» What needs to be done
Among the entries, which lines carry the string "hynn"? Copy each of them.

Source records:
-- pv_equiv track=rewrite | github.com/neal-o-r/pangram | pangram_bitmask.py | traverse_dag
-- ===== SOURCE A (Python) =====
-- def traverse_dag(target, dag):
--     """
--     walk the dag from index 0 until we git the target,
--     or'ing out the words at each step so we end up with a list
--     of ints encoding the words.
--     """
--     state = i = 0
--     words = []
--
--     while i != target:
--         words.append(state ^ dag[i])
--         i = dag[i]
--         state = i | state
--
--     return words
-- ===== SOURCE B (Python) =====
-- def traverse_dag(target, dag):
--     # Recursive decomposition: `chain` builds the list of nodes visited after
--     # index 0, front-first by recursion; `encode` recursively turns it into the
--     # XOR-delta encoding while threading the OR state.
--     def chain(i):
--         if i == target:
--             return []
--         return [dag[i]] + chain(dag[i])
--
--     def encode(state, ns):
--         if not ns:
--             return []
--         return [state ^ ns[0]] + encode(state | ns[0], ns[1:])
--
--     return encode(0, chain(0))
-- ===== Notes on version B (the rewrite author's own statement) =====
-- stated objective: alternative
-- what changed: Replaces A's single imperative while-loop with two recursive helpers: chain recursively discovers the list of visited nodes front-first, and encode recursively folds the OR state over that list to emit the XOR deltas.
import Mathlib
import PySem

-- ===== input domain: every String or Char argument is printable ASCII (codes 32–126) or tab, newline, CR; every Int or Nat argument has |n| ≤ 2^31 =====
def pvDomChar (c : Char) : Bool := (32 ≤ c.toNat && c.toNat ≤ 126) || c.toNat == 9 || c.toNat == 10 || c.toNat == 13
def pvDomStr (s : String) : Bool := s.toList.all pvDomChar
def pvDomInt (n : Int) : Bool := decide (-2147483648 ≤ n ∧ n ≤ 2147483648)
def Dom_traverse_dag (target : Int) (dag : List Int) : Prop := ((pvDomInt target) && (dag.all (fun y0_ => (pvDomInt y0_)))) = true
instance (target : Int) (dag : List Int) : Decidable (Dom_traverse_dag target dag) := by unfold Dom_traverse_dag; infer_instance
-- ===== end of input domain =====

-- ===== PORT A =====
-- B is a recursive decomposition of A's single loop; return values agree on Pre_.
-- fuel 2*|dag|+1 bounds the loop: the loop head only revisits indices in [-|dag|,|dag|), so a longer
-- chain repeats a state and the Python diverges (such inputs are outside Pre_).
def goA (target : Int) (dag : List Int) : Nat → Int → Int → List Int → List Int
  | 0, _, _, words => words.reverse
  | fuel+1, state, i, words =>
    if i = target then words.reverse
    else match PySem.List.pyGet? dag i with
      | none => words.reverse      -- IndexError in Python; outside Pre_
      | some v => goA target dag fuel (PySem.Int.bor v state) v ((PySem.Int.bxor state v) :: words)

def traverse_dag (target : Int) (dag : List Int) : List Int :=
  goA target dag (2 * dag.length + 1) 0 0 []

-- ===== PORT B =====
def chainB (target : Int) (dag : List Int) : Nat → Int → List Int
  | 0, _ => []
  | fuel+1, i =>
    if i = target then []
    else match PySem.List.pyGet? dag i with
      | none => []                 -- IndexError in Python; outside Pre_
      | some v => [v] ++ chainB target dag fuel v

def encodeB : Int → List Int → List Int
  | _, [] => []
  | state, n :: rest => [PySem.Int.bxor state n] ++ encodeB (PySem.Int.bor state n) rest

def traverse_dag_alt (target : Int) (dag : List Int) : List Int :=
  encodeB 0 (chainB target dag (2 * dag.length + 1) 0)

-- ===== PRECONDITION & SPEC =====
-- Pre_ holds exactly when A's while loop terminates normally: following the links from index 0
-- (Python's negative-index rule; a step out of range yields none) the chain reaches target within
-- 2*|dag| steps.  That bound is forced: the loop head only ever sits on one of the 2*|dag| valid
-- indices, so a longer chain repeats one and Python diverges.  Excluded inputs are exactly those
-- where Python raises IndexError or diverges.
def stepP (dag : List Int) : Option Int → Option Int
  | none => none
  | some i => PySem.List.pyGet? dag i

def Pre_traverse_dag (target : Int) (dag : List Int) : Prop :=
  ∃ k ≤ 2 * dag.length, (stepP dag)^[k] (some 0) = some target
instance (target : Int) (dag : List Int) : Decidable (Pre_traverse_dag target dag) := by
  unfold Pre_traverse_dag; infer_instance

def pvWitness_traverse_dag : Int × List Int := (2, [1, 2, 0])

def Spec_traverse_dag (target : Int) (dag : List Int) (out : List Int) : Prop := out = traverse_dag_alt target dag
instance (target : Int) (dag : List Int) (out : List Int) : Decidable (Spec_traverse_dag target dag out) := by unfold Spec_traverse_dag; infer_instance

-- ===== CLAIM (what is proved, stated in full; the proofs are below) =====
def Claim_equal_traverse_dag : Prop := ∀ (target : Int) (dag : List Int), Dom_traverse_dag target dag → Pre_traverse_dag target dag → Spec_traverse_dag target dag (traverse_dag target dag)

-- ===== LEMMAS AND PROOFS =====
theorem goA_encode (target : Int) (dag : List Int) (fuel : Nat) :
    ∀ (state i : Int) (words : List Int),
      goA target dag fuel state i words
        = words.reverse ++ encodeB state (chainB target dag fuel i) := by
  induction fuel with
  | zero => intro state i words; simp [goA, chainB, encodeB]
  | succ fuel ih =>
    intro state i words
    simp only [goA, chainB]
    split
    · simp [encodeB]
    · cases h : PySem.List.pyGet? dag i with
      | none => simp [encodeB]
      | some v =>
        simp only [ih (PySem.Int.bor v state) v ((PySem.Int.bxor state v) :: words)]
        simp [encodeB, PySem.Int.bor_comm]

-- ===== VERDICT (by name: the statement is the Claim_ definition above) =====
theorem traverse_dag_spec : Claim_equal_traverse_dag := by
  intro target dag _ _
  unfold Spec_traverse_dag traverse_dag traverse_dag_alt
  rw [goA_encode]
  simp
-- pv_equiv track=rewrite | github.com/AFulvio1/PythonHW | HW6obb/program01.py | trova_griglia
-- ===== SOURCE A (Python) =====
-- def trova_griglia(img, verde, k):
--     cont = 0
--     ascisse = []
--     ordinate = []
--     for i,e in enumerate(img):
--         if verde in e and cont == 0:
--             a = e.index(verde)
--             vertice = [i,a]
--             cont += 1
--         elif verde in e and cont == 1:
--             step = len(img[vertice[0]:i])
--             width = step*k
--             break
--         else:
--             continue
--     y_corr,x_corr = vertice[0],vertice[1]
--     for x in range(x_corr, len(img[y_corr]), step):
--         if img[y_corr][x] == verde and x+width < len(img[y_corr]):
--             ascisse.append(x)
--     for y in range(y_corr, len(img), step):
--         if img[y][x_corr] == verde and y+width < len(img):
--             ordinate.append(y)
--     return ascisse,ordinate,y_corr,x_corr,step,width
-- ===== SOURCE B (Python) =====
-- def trova_griglia(img, verde, k):
--     marker = (i for i, row in enumerate(img) if verde in row)
--     y_corr = next(marker)
--     step = next(marker) - y_corr
--     x_corr = img[y_corr].index(verde)
--     width = step * k
--     row = img[y_corr]
--     ascisse = [x for x, v in enumerate(row)
--                if x >= x_corr and (x - x_corr) % step == 0
--                and v == verde and x + width < len(row)]
--     ordinate = [y for y, r in enumerate(img)
--                 if y >= y_corr and (y - y_corr) % step == 0
--                 and r[x_corr] == verde and y + width < len(img)]
--     return ascisse, ordinate, y_corr, x_corr, step, width
-- ===== Notes on version B (the rewrite author's own statement) =====
-- stated objective: alternative
-- what changed: The counter+break state machine becomes a lazy generator consumed twice for the first two marker rows, and both strided sampling loops are replaced by single full enumerations filtered by a modular-arithmetic congruence ((x - x_corr) % step == 0) instead of jumping by step.
import Mathlib
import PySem

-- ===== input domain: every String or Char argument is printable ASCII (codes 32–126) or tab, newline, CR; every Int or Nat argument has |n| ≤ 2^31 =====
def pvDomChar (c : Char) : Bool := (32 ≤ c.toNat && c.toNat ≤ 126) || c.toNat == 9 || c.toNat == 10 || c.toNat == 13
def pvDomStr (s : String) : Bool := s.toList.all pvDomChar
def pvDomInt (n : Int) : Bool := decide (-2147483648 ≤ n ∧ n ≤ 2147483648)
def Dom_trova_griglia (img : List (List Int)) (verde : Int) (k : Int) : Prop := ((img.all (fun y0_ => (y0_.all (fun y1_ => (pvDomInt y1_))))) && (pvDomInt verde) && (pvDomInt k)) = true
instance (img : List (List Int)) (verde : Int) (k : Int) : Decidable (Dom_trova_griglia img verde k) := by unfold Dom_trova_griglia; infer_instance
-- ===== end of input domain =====

-- B replaces A's counter+break state machine by a lazy two-marker scan and replaces both
-- strided sampling loops by single full enumerations filtered with modular arithmetic
-- (objective: alternative decomposition, same asymptotic cost).


-- ===== PORT A =====
-- first `for i,e in enumerate(img)` loop of A: state = (cont, vertice);
-- returns (vertice, step) — `none` = the corresponding Python name was never bound (NameError, outside Pre_).
def pvA_first (img : List (List Int)) (verde : Int) :
    List (Int × List Int) → Int → Option (Int × Int) → Option (Int × Int) × Option Int
  | [], _, vert => (vert, none)
  | (i, e) :: rest, cont, vert =>
    if verde ∈ e ∧ cont = 0 then
      -- a = e.index(verde); vertice = [i, a]; cont += 1
      pvA_first img verde rest (cont + 1) (some (i, ((PySem.List.index? e verde).getD 0 : Nat)))
    else if verde ∈ e ∧ cont = 1 then
      -- step = len(img[vertice[0]:i]); break   (width = step*k is recomputed by the caller)
      (vert, some ((PySem.List.slice img (some (vert.getD (0, 0)).1) (some i)).length : Int))
    else
      pvA_first img verde rest cont vert

def trova_griglia (img : List (List Int)) (verde : Int) (k : Int) : List Int × List Int × Int × Int × Int × Int :=
  match pvA_first img verde (PySem.List.enumerate img 0) 0 none with
  | (some (y_corr, x_corr), some step) =>
    let width := step * k
    let ascisse := (PySem.List.pyRange x_corr ((PySem.List.pyGetD img y_corr []).length : Int) step).foldl
      (fun acc x => if PySem.List.pyGetD (PySem.List.pyGetD img y_corr []) x 0 = verde ∧
                       x + width < ((PySem.List.pyGetD img y_corr []).length : Int)
                    then acc ++ [x] else acc) []
    let ordinate := (PySem.List.pyRange y_corr (img.length : Int) step).foldl
      (fun acc y => if PySem.List.pyGetD (PySem.List.pyGetD img y []) x_corr 0 = verde ∧
                       y + width < (img.length : Int)
                    then acc ++ [y] else acc) []
    (ascisse, ordinate, y_corr, x_corr, step, width)
  | _ => ([], [], 0, 0, 0, 0)   -- Python: NameError (fewer than two marker rows) — outside Pre_

-- ===== PORT B =====
-- `marker` generator consumed twice = first two elements of the filtered enumeration.
def trova_griglia_alt (img : List (List Int)) (verde : Int) (k : Int) : List Int × List Int × Int × Int × Int × Int :=
  match ((PySem.List.enumerate img 0).filter (fun p => decide (verde ∈ p.2))).map (·.1) with
  | y_corr :: y1 :: _ =>
    let step := y1 - y_corr
    let x_corr : Int := ((PySem.List.index? (PySem.List.pyGetD img y_corr []) verde).getD 0 : Nat)
    let width := step * k
    let row := PySem.List.pyGetD img y_corr []
    let ascisse := ((PySem.List.enumerate row 0).filter
      (fun p => decide (x_corr ≤ p.1 ∧ PySem.Int.mod (p.1 - x_corr) step = 0 ∧
                        p.2 = verde ∧ p.1 + width < (row.length : Int)))).map (·.1)
    let ordinate := ((PySem.List.enumerate img 0).filter
      (fun p => decide (y_corr ≤ p.1 ∧ PySem.Int.mod (p.1 - y_corr) step = 0 ∧
                        PySem.List.pyGetD p.2 x_corr 0 = verde ∧ p.1 + width < (img.length : Int)))).map (·.1)
    (ascisse, ordinate, y_corr, x_corr, step, width)
  | _ => ([], [], 0, 0, 0, 0)   -- Python: StopIteration on next(marker) — outside Pre_

-- ===== PRECONDITION & SPEC =====
-- the indices of the rows of img that contain verde
def pvMarkerRows (img : List (List Int)) (verde : Int) : List Int :=
  ((PySem.List.enumerate img 0).filter (fun p => decide (verde ∈ p.2))).map (·.1)

-- Pre_ excludes exactly the inputs on which the Python A raises: fewer than two rows containing
-- verde (NameError: vertice/step unbound), or some sampled row img[y] too short for img[y][x_corr]
-- (IndexError in the last loop).  B raises there too (StopIteration / IndexError).
def Pre_trova_griglia (img : List (List Int)) (verde : Int) (k : Int) : Prop :=
  2 ≤ (pvMarkerRows img verde).length ∧
  ∀ y ∈ PySem.List.pyRange ((pvMarkerRows img verde).getD 0 0) (img.length : Int)
        ((pvMarkerRows img verde).getD 1 0 - (pvMarkerRows img verde).getD 0 0),
    ((PySem.List.index? (PySem.List.pyGetD img ((pvMarkerRows img verde).getD 0 0) []) verde).getD 0 : Int)
      < ((PySem.List.pyGetD img y []).length : Int)
instance (img : List (List Int)) (verde : Int) (k : Int) : Decidable (Pre_trova_griglia img verde k) := by
  unfold Pre_trova_griglia; infer_instance

def pvWitness_trova_griglia : List (List Int) × Int × Int :=
  ([[0, 5, 0], [0, 0, 0], [0, 5, 0], [0, 0, 0], [0, 5, 0]], 5, 1)

def Spec_trova_griglia (img : List (List Int)) (verde : Int) (k : Int) (out : List Int × List Int × Int × Int × Int × Int) : Prop := out = trova_griglia_alt img verde k
instance (img : List (List Int)) (verde : Int) (k : Int) (out : List Int × List Int × Int × Int × Int × Int) : Decidable (Spec_trova_griglia img verde k out) := by unfold Spec_trova_griglia; infer_instance

-- ===== CLAIM (what is proved, stated in full; the proofs are below) =====
def Claim_equal_trova_griglia : Prop := ∀ (img : List (List Int)) (verde : Int) (k : Int), Dom_trova_griglia img verde k → Pre_trova_griglia img verde k → Spec_trova_griglia img verde k (trova_griglia img verde k)

-- ===== LEMMAS AND PROOFS =====

-- A's first loop in state cont = 1 (vertex already found): it scans for the next marker row.
theorem pvA_first_state1 (img : List (List Int)) (verde : Int) (l : List (Int × List Int))
    (v : Int × Int) :
    pvA_first img verde l 1 (some v) =
      match l.filter (fun p => decide (verde ∈ p.2)) with
      | [] => (some v, none)
      | q :: _ => (some v, some ((PySem.List.slice img (some v.1) (some q.1)).length : Int)) := by
  induction l with
  | nil => simp [pvA_first]
  | cons h rest ih =>
    obtain ⟨i, e⟩ := h
    by_cases hv : verde ∈ e
    · simp [pvA_first, hv]
    · simp [pvA_first, hv, ih]

-- A's first loop from the initial state, against the filtered enumeration.
theorem pvA_first_eq (img : List (List Int)) (verde : Int) (l : List (Int × List Int)) :
    pvA_first img verde l 0 none =
      match l.filter (fun p => decide (verde ∈ p.2)) with
      | [] => (none, none)
      | [p] => (some (p.1, ((PySem.List.index? p.2 verde).getD 0 : Nat)), none)
      | p :: q :: _ => (some (p.1, ((PySem.List.index? p.2 verde).getD 0 : Nat)),
                        some ((PySem.List.slice img (some p.1) (some q.1)).length : Int)) := by
  induction l with
  | nil => simp [pvA_first]
  | cons h rest ih =>
    obtain ⟨i, e⟩ := h
    by_cases hv : verde ∈ e
    · have h1 : (0 : Int) + 1 = 1 := rfl
      simp only [pvA_first, hv, true_and, if_pos, List.filter_cons, decide_true, h1]
      rw [pvA_first_state1]
      cases rest.filter (fun p => decide (verde ∈ p.2)) <;> simp
    · simp [pvA_first, hv, ih]

-- range(0,n) filtered by 'a ≤ j and (j-a) % s == 0' IS the stride range(a,n,s)  (0 ≤ a, 0 < s)
theorem pvRange_filter_stride (a n s : Int) (ha : 0 ≤ a) (hs : 0 < s) :
    (PySem.List.pyRange 0 n 1).filter
        (fun j => decide (a ≤ j ∧ PySem.Int.mod (j - a) s = 0)) =
      PySem.List.pyRange a n s := by
  have hmem : ∀ x : Int,
      x ∈ (PySem.List.pyRange 0 n 1).filter
        (fun j => decide (a ≤ j ∧ PySem.Int.mod (j - a) s = 0)) ↔ x ∈ PySem.List.pyRange a n s := by
    intro x
    rw [List.mem_filter, PySem.List.mem_pyRange_one, PySem.List.mem_pyRange_iff_of_pos hs]
    rw [decide_eq_true_eq, PySem.Int.mod_eq_zero_iff_dvd]
    constructor
    · rintro ⟨⟨_, hxn⟩, hax, hdvd⟩; exact ⟨hax, hxn, hdvd⟩
    · rintro ⟨hax, hxn, hdvd⟩; exact ⟨⟨le_trans ha hax, hxn⟩, hax, hdvd⟩
  have hpw1 : ((PySem.List.pyRange 0 n 1).filter
      (fun j => decide (a ≤ j ∧ PySem.Int.mod (j - a) s = 0))).Pairwise (· < ·) :=
    (PySem.List.pairwise_lt_pyRange_one 0 n).sublist List.filter_sublist
  have hpw2 : (PySem.List.pyRange a n s).Pairwise (· < ·) := by
    rw [PySem.List.pyRange_of_pos a n hs]
    refine List.Pairwise.map _ (fun i j hij => ?_) (List.pairwise_lt_range)
    have := mul_lt_mul_of_pos_left (by exact_mod_cast hij : (i : Int) < j) hs
    omega
  exact List.Perm.eq_of_pairwise (fun a b _ _ h1 h2 => absurd h2 (not_lt.2 (le_of_lt h1)))
    hpw1 hpw2
    (List.perm_of_nodup_nodup_toFinset_eq hpw1.nodup hpw2.nodup
      (by ext x; simp only [List.mem_toFinset]; exact hmem x))

-- B's full-enumeration modular filter computes A's stride-loop filter.
theorem pvStrided_filter {α : Type} [DecidableEq α] (xs : List α) (d : α) (a s : Int)
    (ha : 0 ≤ a) (hs : 0 < s) (P : Int → α → Prop) [inst : ∀ i x, Decidable (P i x)] :
    ((PySem.List.enumerate xs 0).filter
        (fun p => decide (a ≤ p.1 ∧ PySem.Int.mod (p.1 - a) s = 0 ∧ P p.1 p.2))).map (·.1)
      = (PySem.List.pyRange a (xs.length : Int) s).filter
        (fun j => decide (P j (PySem.List.pyGetD xs j d))) := by
  rw [show PySem.List.enumerate xs 0 = PySem.List.enumerate xs from rfl,
      PySem.List.enumerate_eq_map_pyRange xs d, List.filter_map, List.map_map]
  have hfst : ((·.1) ∘ fun j : Int => (j, PySem.List.pyGetD xs j d)) = id := rfl
  rw [hfst, List.map_id]
  have hsplit : ∀ l : List Int,
      l.filter ((fun p : Int × α => decide (a ≤ p.1 ∧ PySem.Int.mod (p.1 - a) s = 0 ∧ P p.1 p.2)) ∘
                 fun j => (j, PySem.List.pyGetD xs j d)) =
      (l.filter (fun j => decide (a ≤ j ∧ PySem.Int.mod (j - a) s = 0))).filter
        (fun j => decide (P j (PySem.List.pyGetD xs j d))) := by
    intro l
    rw [List.filter_filter]
    apply List.filter_congr
    intro j _
    simp only [Function.comp, Bool.decide_and, Bool.and_comm, Bool.and_assoc]
  rw [hsplit]
  simp only [PySem.List.len_eq]
  rw [pvRange_filter_stride a (xs.length : Int) s ha hs]

-- ===== VERDICT (by name: the statement is the Claim_ definition above) =====
theorem trova_griglia_spec : Claim_equal_trova_griglia := by
  intro img verde k _ _
  unfold Spec_trova_griglia trova_griglia trova_griglia_alt
  rw [pvA_first_eq]
  cases hf : (PySem.List.enumerate img 0).filter (fun p => decide (verde ∈ p.2)) with
  | nil => simp
  | cons p tl =>
    cases tl with
    | nil => simp
    | cons q rest =>
      have hsub : (p :: q :: rest).Sublist (PySem.List.enumerate img 0) := by
        rw [← hf]; exact List.filter_sublist
      have hp : p ∈ PySem.List.enumerate img 0 := hsub.subset (by simp)
      have hq : q ∈ PySem.List.enumerate img 0 := hsub.subset (by simp)
      have hpair : (p :: q :: rest).Pairwise (fun a b => a.1 < b.1) :=
        (PySem.List.pairwise_lt_enumerate img 0).sublist hsub
      have hlt : p.1 < q.1 := (List.pairwise_cons.1 hpair).1 q (by simp)
      obtain ⟨kp, hkp, hpe⟩ := (PySem.List.mem_enumerate_iff _ _ _).1 hp
      obtain ⟨kq, hkq, hqe⟩ := (PySem.List.mem_enumerate_iff _ _ _).1 hq
      subst hpe; subst hqe
      simp only [zero_add] at hlt ⊢
      have hrow : PySem.List.pyGetD img ((kp : Nat) : Int) ([] : List Int) = img[kp] := by
        simp [PySem.List.pyGetD_natCast, List.getD_eq_getElem?_getD, hkp]
      have hstep : ((PySem.List.slice img (some (kp : Int)) (some (kq : Int))).length : Int)
          = (kq : Int) - (kp : Int) := by
        rw [PySem.List.slice_natCast]
        have hkpq : kp ≤ kq := by exact_mod_cast le_of_lt hlt
        simp [List.length_take, List.length_drop]
        omega
      have hsp : (0 : Int) < (kq : Int) - (kp : Int) := by omega
      have hxnn : (0 : Int) ≤ (((PySem.List.index? (PySem.List.pyGetD img ((kp : Nat) : Int) []) verde).getD 0 : Nat) : Int) := by positivity
      have hynn : (0 : Int) ≤ ((kp : Nat) : Int) := by positivity
      simp only [hstep, List.map_cons, hrow]
      rw [PySem.List.foldl_append_ite_eq_filter, PySem.List.foldl_append_ite_eq_filter]
      rw [pvStrided_filter (img[kp]) (0 : Int) _ _ (by rw [hrow] at hxnn; exact hxnn) hsp
            (fun x v => v = verde ∧ x + ((kq : Int) - (kp : Int)) * k <
              ((img[kp] : List Int).length : Int)),
          pvStrided_filter img ([] : List Int) _ _ hynn hsp
            (fun y r => PySem.List.pyGetD r
                (((PySem.List.index? (img[kp] : List Int) verde).getD 0 : Nat) : Int) 0 = verde ∧
              y + ((kq : Int) - (kp : Int)) * k < (img.length : Int))]
      simp
theorem norm_solutions_eq (target bound : Int) :
    norm_solutions target bound = norm_solutions_alt target bound := by
  unfold norm_solutions norm_solutions_alt
  by_cases ht : target < 0
  · rw [if_pos ht]
    have hLA : (PySem.List.pyRange (-bound) (bound + 1) 1).foldl (stepA target) [] = [] := by
      rw [List.eq_nil_iff_forall_not_mem]
      intro p hp
      obtain ⟨x, y, -, hn, -, -⟩ := (memA_iff_sol target bound p).1 hp
      have := norm_nonneg_4 x y
      omega
    rw [hLA]
    rfl
  · rw [if_neg ht]
    have hinst : (fun (a b : List Int) => a.decidableLT b)
        = (LinearOrder.toDecidableLT (α := List Int)) :=
      funext fun a => funext fun b => Subsingleton.elim _ _
    rw [hinst]
    refine PySem.List.sorted_eq_sorted_of_perm _ _ (fun p : List Int => p)
      (fun a b h => h) ?_

    refine (List.perm_ext_iff_of_nodup ?_ ?_).2 ?_
    · exact nodup_foldA target _ _ List.nodup_nil
    · exact List.Nodup.map p2l_inj (nodup_foldB target bound _ _ List.nodup_nil)
    · intro p
      rw [memA_iff_sol, memB_iff_sol target bound (by omega)]

-- ===== VERDICT (by name: the statement is the Claim_ definition above) =====
theorem norm_solutions_spec : Claim_equal_norm_solutions := by
  intro target bound _
  unfold Spec_norm_solutions
  exact norm_solutions_eq target bound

» Written solution
      have hynn : (0 : Int) ≤ ((kp : Nat) : Int) := by positivity
          pvStrided_filter img ([] : List Int) _ _ hynn hsp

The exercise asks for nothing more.